Those who see Microsoft as the embodiment of evil empires, might be smiling. Yesterday saw data from IDC indicating that PC sales fell 14 per cent in Q4 last year, which was the biggest fall ever recorded. Data from Gartner was almost as bad.

On that news, shares in Microsoft fell 4.4 per cent yesterday. HP did even worse, however, with shares down 6.5 per cent. Dell lost 1.2 per cent and Intel 2 per cent.

Despite that, the Dow and S&P 500 closed at a new all-time high. Apologies for cracking a joke from the 1980s, but as chips inside PCs suffered, chips inside burgers did well.

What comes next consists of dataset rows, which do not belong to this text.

-- pv_equiv track=rewrite | github.com/lemontheme/trefwurd | scripts/experiments/bpe_experiment.py | counts_delta
-- ===== SOURCE A (Python) =====
-- from operator import neg
--
-- def counts_delta(old_counts, new_counts):
--     delta = {}
--     for count_key in old_counts.keys() | new_counts.keys():
--         old_count = old_counts.get(count_key)
--         new_count = new_counts.get(count_key)
--         if old_count is None:
--             delta[count_key] = new_counts[count_key]
--         elif new_count is None:
--             delta[count_key] = neg(old_count)
--         else:
--             delta[count_key] = new_count - old_count
--     return delta
-- ===== SOURCE B (Python) =====
-- def counts_delta(old_counts, new_counts):
--     delta = {k: -v for k, v in old_counts.items()}
--     for k, v in new_counts.items():
--         delta[k] = delta.get(k, 0) + v
--     return delta
-- ===== Notes on version B (the rewrite author's own statement) =====
-- stated objective: simpler
-- what changed: Instead of one pass over the key union with is-None branching on both lookups, B makes two accumulating passes over a running dict: it negates all old counts, then adds each new count with get(k, 0).
import Mathlib
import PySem

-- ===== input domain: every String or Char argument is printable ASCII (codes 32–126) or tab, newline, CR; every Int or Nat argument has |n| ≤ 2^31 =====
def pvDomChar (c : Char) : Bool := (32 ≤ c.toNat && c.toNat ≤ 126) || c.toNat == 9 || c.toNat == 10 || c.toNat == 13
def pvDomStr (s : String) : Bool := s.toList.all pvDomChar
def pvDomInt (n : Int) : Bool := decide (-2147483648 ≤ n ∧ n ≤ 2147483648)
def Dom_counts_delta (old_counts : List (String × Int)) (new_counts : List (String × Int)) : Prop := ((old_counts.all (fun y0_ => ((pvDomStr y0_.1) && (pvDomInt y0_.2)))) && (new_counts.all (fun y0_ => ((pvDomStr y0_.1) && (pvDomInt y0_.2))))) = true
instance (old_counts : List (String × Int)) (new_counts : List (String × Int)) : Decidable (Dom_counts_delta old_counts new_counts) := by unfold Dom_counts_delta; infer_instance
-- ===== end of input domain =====

-- B replaces A's single union-keyed pass (with is-None branching) by two accumulating
-- passes over a running dict: negate old counts, then add new counts via get(k, 0); simpler.


-- ===== PORT A =====
-- one loop body of A: the three if/elif/else branches, each doing delta[count_key] = …
-- (the 'old is None' branch reads new_counts[count_key]; getD is exact there, since that
-- key came from the key union and is absent from old_counts, hence present in new_counts)
def countsDeltaStepA (od nd : PySem.Dict String Int)
    (d : PySem.Dict String Int) (k : String) : PySem.Dict String Int :=
  match od.get? k, nd.get? k with
  | none, _ => d.insert k (nd.getD k 0)
  | some oc, none => d.insert k (-oc)
  | some oc, some nc => d.insert k (nc - oc)

def counts_delta (old_counts : List (String × Int)) (new_counts : List (String × Int)) : List (String × Int) :=
  let od : PySem.Dict String Int := ⟨old_counts⟩
  let nd : PySem.Dict String Int := ⟨new_counts⟩
  let keys := PySem.Set.union (PySem.Set.ofList od.keys) nd.keys
  (keys.foldl (countsDeltaStepA od nd) PySem.Dict.empty).items

-- ===== PORT B =====
def counts_delta_alt (old_counts : List (String × Int)) (new_counts : List (String × Int)) : List (String × Int) :=
  let delta0 : PySem.Dict String Int :=
    old_counts.foldl (fun d p => d.insert p.1 (-p.2)) PySem.Dict.empty
  (new_counts.foldl (fun d p => d.insert p.1 (d.getD p.1 0 + p.2)) delta0).items

-- ===== PRECONDITION & SPEC =====
-- Pre_ requires each association list to have distinct keys: the Python arguments are
-- dicts, so an assoc list with a duplicated key does not denote any input of Python A.
def Pre_counts_delta (old_counts : List (String × Int)) (new_counts : List (String × Int)) : Prop :=
  (old_counts.map Prod.fst).Nodup ∧ (new_counts.map Prod.fst).Nodup
instance (old_counts : List (String × Int)) (new_counts : List (String × Int)) : Decidable (Pre_counts_delta old_counts new_counts) := by unfold Pre_counts_delta; infer_instance

def pvWitness_counts_delta : (List (String × Int)) × (List (String × Int)) :=
  ([("a", 2), ("b", 3)], [("b", 5), ("c", 1)])

def Spec_counts_delta (old_counts : List (String × Int)) (new_counts : List (String × Int)) (out : List (String × Int)) : Prop := out = counts_delta_alt old_counts new_counts
instance (old_counts : List (String × Int)) (new_counts : List (String × Int)) (out : List (String × Int)) : Decidable (Spec_counts_delta old_counts new_counts out) := by unfold Spec_counts_delta; infer_instance

-- ===== CLAIM (what is proved, stated in full; the proofs are below) =====
def Claim_equal_counts_delta : Prop := ∀ (old_counts : List (String × Int)) (new_counts : List (String × Int)), Dom_counts_delta old_counts new_counts → Pre_counts_delta old_counts new_counts → Spec_counts_delta old_counts new_counts (counts_delta old_counts new_counts)

-- ===== LEMMAS AND PROOFS =====

-- the value A assigns for key k
def valA (od nd : PySem.Dict String Int) (k : String) : Int :=
  match od.get? k, nd.get? k with
  | none, _ => nd.getD k 0
  | some oc, none => -oc
  | some oc, some nc => nc - oc

theorem stepA_eq_insert (od nd : PySem.Dict String Int) (d : PySem.Dict String Int) (k : String) :
    countsDeltaStepA od nd d k = d.insert k (valA od nd k) := by
  unfold countsDeltaStepA valA
  rcases od.get? k with _ | oc <;> rcases nd.get? k with _ | nc <;> rfl

-- B's first pass: lookup in the negated-old dict (distinct keys)
theorem get?_foldl_neg (l : List (String × Int)) (d : PySem.Dict String Int) (k : String)
    (h : (l.map Prod.fst).Nodup) :
    (l.foldl (fun d p => d.insert p.1 (-p.2)) d).get? k =
      if k ∈ l.map Prod.fst then ((PySem.Dict.mk l).get? k).map (fun v => -v) else d.get? k := by
  induction l generalizing d with
  | nil => simp
  | cons a t ih =>
    obtain ⟨ak, av⟩ := a
    simp only [List.map_cons, List.nodup_cons] at h
    simp only [List.foldl_cons, ih _ h.2, List.map_cons, List.mem_cons]
    by_cases hk : k = ak
    · subst hk
      simp [h.1, PySem.Dict.get?_mk_cons]
    · have hne : ak ≠ k := fun h' => hk h'.symm
      by_cases hm : k ∈ t.map Prod.fst
      · simp [hk, hm, PySem.Dict.get?_mk_cons, hne]
      · simp [hk, hm, PySem.Dict.get?_insert]

-- B's second pass: lookup after accumulating the new counts (distinct keys)
theorem get?_foldl_acc (l : List (String × Int)) (d : PySem.Dict String Int) (k : String)
    (h : (l.map Prod.fst).Nodup) :
    (l.foldl (fun d p => d.insert p.1 (d.getD p.1 0 + p.2)) d).get? k =
      if k ∈ l.map Prod.fst then some (d.getD k 0 + (PySem.Dict.mk l).getD k 0) else d.get? k := by
  induction l generalizing d with
  | nil => simp
  | cons a t ih =>
    obtain ⟨ak, av⟩ := a
    simp only [List.map_cons, List.nodup_cons] at h
    simp only [List.foldl_cons, ih _ h.2, List.map_cons, List.mem_cons]
    by_cases hk : k = ak
    · subst hk
      simp [h.1, PySem.Dict.getD, PySem.Dict.get?_mk_cons]
    · have hne : ak ≠ k := fun h' => hk h'.symm
      by_cases hm : k ∈ t.map Prod.fst
      · simp [hk, hm, PySem.Dict.get?_insert,
          PySem.Dict.getD, PySem.Dict.get?_mk_cons, hne]
      · simp [hk, hm, PySem.Dict.get?_insert]

theorem counts_delta_spec_aux (old_counts : List (String × Int)) (new_counts : List (String × Int))
    (ho : (old_counts.map Prod.fst).Nodup) (hn : (new_counts.map Prod.fst).Nodup) :
    counts_delta old_counts new_counts = counts_delta_alt old_counts new_counts := by
  unfold counts_delta counts_delta_alt
  set od : PySem.Dict String Int := ⟨old_counts⟩ with hod
  set nd : PySem.Dict String Int := ⟨new_counts⟩ with hnd
  have hkeys_o : od.keys = old_counts.map Prod.fst := rfl
  have hkeys_n : nd.keys = new_counts.map Prod.fst := rfl
  have ho' : od.keys.Nodup := ho
  have hofl : PySem.Set.ofList od.keys = od.keys := PySem.Set.ofList_eq_self_of_nodup od.keys ho'
  -- the key list both sides populate
  set keys : List String := PySem.Set.union (PySem.Set.ofList od.keys) nd.keys with hkeys
  have hkeys_nodup : keys.Nodup := PySem.Set.nodup_union _ _ (by rw [hofl]; exact ho')
  have hmemkeys : ∀ k, k ∈ keys ↔ k ∈ od.keys ∨ k ∈ nd.keys := by
    intro k
    rw [hkeys, PySem.Set.mem_union, PySem.Set.mem_ofList]
  -- A's side: a fold of fresh inserts from empty
  have hA : (keys.foldl (countsDeltaStepA od nd) PySem.Dict.empty).items
      = keys.map (fun k => (k, valA od nd k)) := by
    have h1 : keys.foldl (countsDeltaStepA od nd) PySem.Dict.empty
        = keys.foldl (fun d k => d.insert k (valA od nd k)) PySem.Dict.empty := by
      apply PySem.List.foldl_congr_mem
      intro d k _; exact stepA_eq_insert od nd d k
    rw [h1]
    have := PySem.Dict.items_foldl_insert_fresh (l := keys) (k := fun x => x)
      (v := fun x => valA od nd x) (d := PySem.Dict.empty)
      (by intro a _; rfl) (by simpa using hkeys_nodup)
    simpa using this
  -- B's side
  set d0 : PySem.Dict String Int :=
    old_counts.foldl (fun d p => d.insert p.1 (-p.2)) PySem.Dict.empty with hd0
  set dB : PySem.Dict String Int :=
    new_counts.foldl (fun d p => d.insert p.1 (d.getD p.1 0 + p.2)) d0 with hdB
  have hd0keys : d0.keys = old_counts.map Prod.fst := by
    rw [hd0]
    have := PySem.Dict.keys_foldl_insert_key (l := old_counts) (key := Prod.fst)
      (f := fun d p => -p.2) (d := PySem.Dict.empty)
    rw [this]
    simp [PySem.Dict.keys_empty, PySem.Set.update_nil_left,
      PySem.Set.ofList_eq_self_of_nodup _ ho]
  have hBkeys : dB.keys = keys := by
    rw [hdB]
    have := PySem.Dict.keys_foldl_insert_key (l := new_counts) (key := Prod.fst)
      (f := fun d p => d.getD p.1 0 + p.2) (d := d0)
    rw [this, hd0keys, hkeys, hofl, hkeys_o, hkeys_n]
    rfl
  have hBnodup : dB.keys.Nodup := by rw [hBkeys]; exact hkeys_nodup
  have hitemsB : dB.items = dB.keys.map (fun k => (k, dB.getD k 0)) :=
    PySem.Dict.items_eq_map_keys dB hBnodup 0
  rw [hA, hitemsB, hBkeys]
  -- pointwise equality of the values at every key of the union
  refine List.map_congr_left ?_
  intro k hk
  have hget0 : d0.get? k =
      if k ∈ old_counts.map Prod.fst then (od.get? k).map (fun v => -v) else none := by
    rw [hd0, get?_foldl_neg old_counts PySem.Dict.empty k ho]
    rfl
  have hgetB : dB.get? k =
      if k ∈ new_counts.map Prod.fst then some (d0.getD k 0 + nd.getD k 0) else d0.get? k := by
    rw [hdB, get?_foldl_acc new_counts d0 k hn]
  have hget_o : od.get? k = none ↔ k ∉ old_counts.map Prod.fst :=
    PySem.Dict.get?_eq_none_iff_not_mem_keys od k
  have hget_n : nd.get? k = none ↔ k ∉ new_counts.map Prod.fst :=
    PySem.Dict.get?_eq_none_iff_not_mem_keys nd k
  have hun : k ∈ old_counts.map Prod.fst ∨ k ∈ new_counts.map Prod.fst := (hmemkeys k).mp hk
  refine Prod.ext rfl ?_
  show valA od nd k = dB.getD k 0
  unfold valA
  rcases hoo : od.get? k with _ | oc <;> rcases hnn : nd.get? k with _ | nc
  · -- impossible: k is in the key union
    rcases hun with h | h
    · exact absurd h (hget_o.mp hoo)
    · exact absurd h (hget_n.mp hnn)
  · -- new only
    have hko : k ∉ old_counts.map Prod.fst := hget_o.mp hoo
    have hkn : k ∈ new_counts.map Prod.fst := by
      by_contra h
      rw [hget_n.mpr h] at hnn
      cases hnn
    have hd0v : d0.getD k 0 = 0 := by
      rw [PySem.Dict.getD_eq_get?_getD, hget0, if_neg hko]; rfl
    have hdBv : dB.getD k 0 = d0.getD k 0 + nd.getD k 0 := by
      rw [PySem.Dict.getD_eq_get?_getD, hgetB, if_pos hkn]; rfl
    rw [hdBv, hd0v, zero_add]
  · -- old only
    have hko : k ∈ old_counts.map Prod.fst := by
      by_contra h
      rw [hget_o.mpr h] at hoo
      cases hoo
    have hkn : k ∉ new_counts.map Prod.fst := hget_n.mp hnn
    have hdBv : dB.getD k 0 = -oc := by
      rw [PySem.Dict.getD_eq_get?_getD, hgetB, if_neg hkn, hget0, if_pos hko, hoo]; rfl
    rw [hdBv]
  · -- both
    have hko : k ∈ old_counts.map Prod.fst := by
      by_contra h
      rw [hget_o.mpr h] at hoo
      cases hoo
    have hkn : k ∈ new_counts.map Prod.fst := by
      by_contra h
      rw [hget_n.mpr h] at hnn
      cases hnn
    have hd0v : d0.getD k 0 = -oc := by
      rw [PySem.Dict.getD_eq_get?_getD, hget0, if_pos hko, hoo]; rfl
    have hndv : nd.getD k 0 = nc := by
      rw [PySem.Dict.getD_eq_get?_getD, hnn]; rfl
    have hdBv : dB.getD k 0 = d0.getD k 0 + nd.getD k 0 := by
      rw [PySem.Dict.getD_eq_get?_getD, hgetB, if_pos hkn]; rfl
    rw [hdBv, hd0v, hndv]
    ring

-- ===== VERDICT (by name: the statement is the Claim_ definition above) =====
theorem counts_delta_spec : Claim_equal_counts_delta := by
  intro old_counts new_counts _ hpre
  exact counts_delta_spec_aux old_counts new_counts hpre.1 hpre.2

Burger King saw its share price rise 4 per cent, as investors – rather rudely – celebrated news that CEO Bernardo Hees is stepping down.

Shares in Apple fell 0.3 per cent, although frankly it is hard to understand why its shares should fall at all; after all, the IDC data also showed that tablet sales are soaring.

In the UK the FTSE closed at 6416, up on the day before but just shy of 100 points less than the year high set in early March.

In Japan, investors continue to celebrate Abenomics – and all the bullishness and dovishness from the country’s central bank – with the Nikkei 250 closing at a new high for this decade, and at 13549, 30 per cent up so far this year.

©2013 Investment and Business News.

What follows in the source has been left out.